You may elect to append upstream and downstream sequences flanking each gene by typing a number in
the box. Leave the box empty to save the coding sequences without flanking sequence.
•
Download the amino acid sequences of the proteins found by your search by cliking the download
button in the corresponding row of the table to create a text file containing all protein sequences in FASTA
format.
•
Download the search results table as a tab-delimited text file, which may be opened in Excel, by
clicking the download button in the corresponding row of the table. The viewer buttons are not included
in the saved table. To save the results table with links to viewer pages, perform your search in Internet
Explorer, copy the table, then paste it into a new workbook in Excel.
•
Download the search results in XML format by clicking the download button in the corresponding row of
the table.
Viewing options
In the top table on the results page, there is a button for viewing the search results in a sortable, expandable table.
Click this button to view the resulting features in a table to which columns may be added using a pair of
controlling lists at the top of the page. All possible parameters are available to select to be columns in your table;
however, all features do not have data for all listed parameters. Further, some of the parameters describe
organisms while some describe proteins. For a full explanation of this table, see interactive table.
The results table displays all features that match all the search terms and parameters. Different features are
displayed in each row of the table. Columns of the table provide the name of the organism, database ID of the
feature, functional annotation of the feature, a button for accessing the viewer for the feature, and a link to the
subsystem(s) for those features that have been included in a subsystem by a curator.

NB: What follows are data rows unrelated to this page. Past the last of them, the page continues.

-- pv_equiv track=rewrite | github.com/hyzhak/todo-bot | todo/sense.py | split_by_linked_words
-- ===== SOURCE A (Python) =====
-- LINKED_WORDS = [',', '.', 'and', 'or', '...', '/', '\n']
--
-- def split_by_linked_words(tokens):
--     sentence = []
--     for t in tokens:
--         if t in LINKED_WORDS:
--             yield sentence
--             sentence = []
--         else:
--             sentence.append(t)
--     yield sentence
-- ===== SOURCE B (Python) =====
-- LINKED_WORDS = [',', '.', 'and', 'or', '...', '/', '\n']
--
-- def split_by_linked_words(tokens):
--     toks = list(tokens)
--     breaks = [i for i, t in enumerate(toks) if t in LINKED_WORDS]
--     prev = 0
--     for b in breaks:
--         yield toks[prev:b]
--         prev = b + 1
--     yield toks[prev:]
-- ===== Notes on version B (the rewrite author's own statement) =====
-- stated objective: alternative
-- what changed: Two-phase decomposition: first a comprehension collects all break indices (positions of linking words), then a second loop yields segments by slicing between consecutive breaks, instead of A's single streaming pass with a growing accumulator list.
import Mathlib
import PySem

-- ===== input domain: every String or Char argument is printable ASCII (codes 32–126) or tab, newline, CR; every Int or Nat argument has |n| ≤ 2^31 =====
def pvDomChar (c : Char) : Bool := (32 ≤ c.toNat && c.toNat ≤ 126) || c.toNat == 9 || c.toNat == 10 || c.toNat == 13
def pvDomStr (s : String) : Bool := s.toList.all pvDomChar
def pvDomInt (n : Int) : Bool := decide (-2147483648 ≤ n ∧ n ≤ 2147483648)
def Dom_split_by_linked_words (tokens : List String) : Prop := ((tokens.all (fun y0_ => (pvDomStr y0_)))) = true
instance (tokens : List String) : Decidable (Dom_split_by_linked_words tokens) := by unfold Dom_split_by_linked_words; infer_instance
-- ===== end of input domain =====

-- B replaces A's single streaming accumulator pass by two phases (collect break indices, then slice
-- between them); same O(n) cost, objective: alternative decomposition. Equivalence is about the
-- materialized output list (the Python functions are generators).

def LINKED_WORDS : List String := [",", ".", "and", "or", "...", "/", "\n"]

-- ===== PORT A =====
-- loop 'for t in tokens' with accumulator 'sentence'; final 'yield sentence'
def splitA_go : List String → List String → List (List String)
  | [], sentence => [sentence]
  | t :: ts, sentence =>
    if t ∈ LINKED_WORDS then sentence :: splitA_go ts []
    else splitA_go ts (sentence ++ [t])

def split_by_linked_words (tokens : List String) : List (List String) :=
  splitA_go tokens []

-- ===== PORT B =====
-- breaks = [i for i, t in enumerate(toks) if t in LINKED_WORDS]  (start parameter generalizes 0 for the proof)
def splitB_breaksFrom (ts : List String) (s : Int) : List Int :=
  ((PySem.List.enumerate ts s).filter (fun p => decide (p.2 ∈ LINKED_WORDS))).map Prod.fst

-- for b in breaks: yield toks[prev:b]; prev = b + 1 ... yield toks[prev:]
def splitB_go (toks : List String) : List Int → Int → List (List String)
  | [], prev => [PySem.List.slice toks (some prev) none]
  | b :: bs, prev => PySem.List.slice toks (some prev) (some b) :: splitB_go toks bs (b + 1)

def split_by_linked_words_alt (tokens : List String) : List (List String) :=
  splitB_go tokens (splitB_breaksFrom tokens 0) 0

-- ===== PRECONDITION & SPEC =====
def Spec_split_by_linked_words (tokens : List String) (out : List (List String)) : Prop := out = split_by_linked_words_alt tokens
instance (tokens : List String) (out : List (List String)) : Decidable (Spec_split_by_linked_words tokens out) := by unfold Spec_split_by_linked_words; infer_instance

-- ===== CLAIM (what is proved, stated in full; the proofs are below) =====
def Claim_equal_split_by_linked_words : Prop := ∀ (tokens : List String), Dom_split_by_linked_words tokens → Spec_split_by_linked_words tokens (split_by_linked_words tokens)

-- ===== LEMMAS AND PROOFS =====

-- Invariant: remaining input is toks.drop n, the open segment is toks[prev:n].
theorem split_key (ts : List String) : ∀ (toks : List String) (n prev : Nat) (sentence : List String),
    toks.drop n = ts → prev ≤ n → (toks.drop prev).take (n - prev) = sentence →
    splitA_go ts sentence =
      splitB_go toks (((PySem.List.enumerate ts (n : Int)).filter
        (fun p => decide (p.2 ∈ LINKED_WORDS))).map Prod.fst) (prev : Int) := by
  induction ts with
  | nil =>
    intro toks n prev sentence hdrop hle hsent
    have hlen : toks.length ≤ n := by
      have := congrArg List.length hdrop
      simp [List.length_drop] at this
      omega
    rw [splitA_go]
    rw [PySem.List.enumerate_nil]
    simp only [List.filter_nil, List.map_nil]
    rw [splitB_go, PySem.List.slice_from_natCast]
    have htake : (toks.drop prev).take (n - prev) = toks.drop prev :=
      List.take_of_length_le (by rw [List.length_drop]; omega)
    rw [← hsent, htake]
  | cons t ts ih =>
    intro toks n prev sentence hdrop hle hsent
    have hget : toks[n]? = some t := by
      have h := congrArg (fun l => l[0]?) hdrop
      simpa [List.getElem?_drop] using h
    have hdrop2 : toks.drop (n + 1) = ts := by
      have h := congrArg (List.drop 1) hdrop
      simpa [List.drop_drop, Nat.add_comm] using h
    rw [PySem.List.enumerate_cons]
    by_cases hmem : t ∈ LINKED_WORDS
    · simp only [List.filter_cons, hmem, decide_true, if_pos, List.map_cons]
      rw [splitB_go, splitA_go, if_pos hmem]
      have h1 : PySem.List.slice toks (some (prev : Int)) (some (n : Int)) = sentence := by
        rw [PySem.List.slice_natCast, hsent]
      rw [h1]
      have h2 := ih toks (n + 1) (n + 1) [] hdrop2 (le_refl _) (by simp)
      push_cast at h2
      rw [h2]
    · simp only [List.filter_cons, hmem, decide_false]
      rw [splitA_go, if_neg hmem]
      have hsent2 : (toks.drop prev).take (n + 1 - prev) = sentence ++ [t] := by
        have hnp : n + 1 - prev = (n - prev) + 1 := by omega
        rw [hnp, List.take_add_one, hsent]
        have hx : (toks.drop prev)[n - prev]? = some t := by
          rw [List.getElem?_drop]
          have hy : prev + (n - prev) = n := by omega
          rw [hy, hget]
        simp [hx]
      have h2 := ih toks (n + 1) prev (sentence ++ [t]) hdrop2 (by omega) hsent2
      push_cast at h2
      simpa using h2

-- ===== VERDICT (by name: the statement is the Claim_ definition above) =====
theorem split_by_linked_words_spec : Claim_equal_split_by_linked_words := by
  intro tokens _
  show split_by_linked_words tokens = split_by_linked_words_alt tokens
  rw [split_by_linked_words, split_by_linked_words_alt, splitB_breaksFrom]
  have h := split_key tokens tokens 0 0 [] (by simp) (le_refl _) (by simp)
  simpa using h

When results are found for more than one organism, the NMPDR focus organisms (if any) are listed before
supporting organisms, in alphabetical order. Within the same organism, results are listed in order of their
database ID numbers (fig| ...).
To have another ID number listed in the database ID column, use the form at the bottom of the page to re-run the
same search, but use the drop-down list to select an Identifier Type, for example, Locus Tag.
To add a column containing all ID types, or aliases, use the form at the bottom of the page to re-run the same
search, but use the check box to select "Show alias links." If there is an alias type you are particularly interested in
and you aren't sure what it is called, e.g. those that start with "gi|", enter that into the box, and that type of ID will
be first in the list of aliases if it is available.
Summary
The gene product that you want to study may be located in the NMPDR by searching for one or more text strings
in a keyword search, or by searching directly for the protein or nucleic acid sequence using BLAST or Scan. The
results of these searches are presented in a table with links to a new NMPDR Viewer environment, which provides
tools for comparative analysis with other genomes. Sequence search results are presented with a link to a Context
viewer, which localizes the pattern match within the chromosomal environment.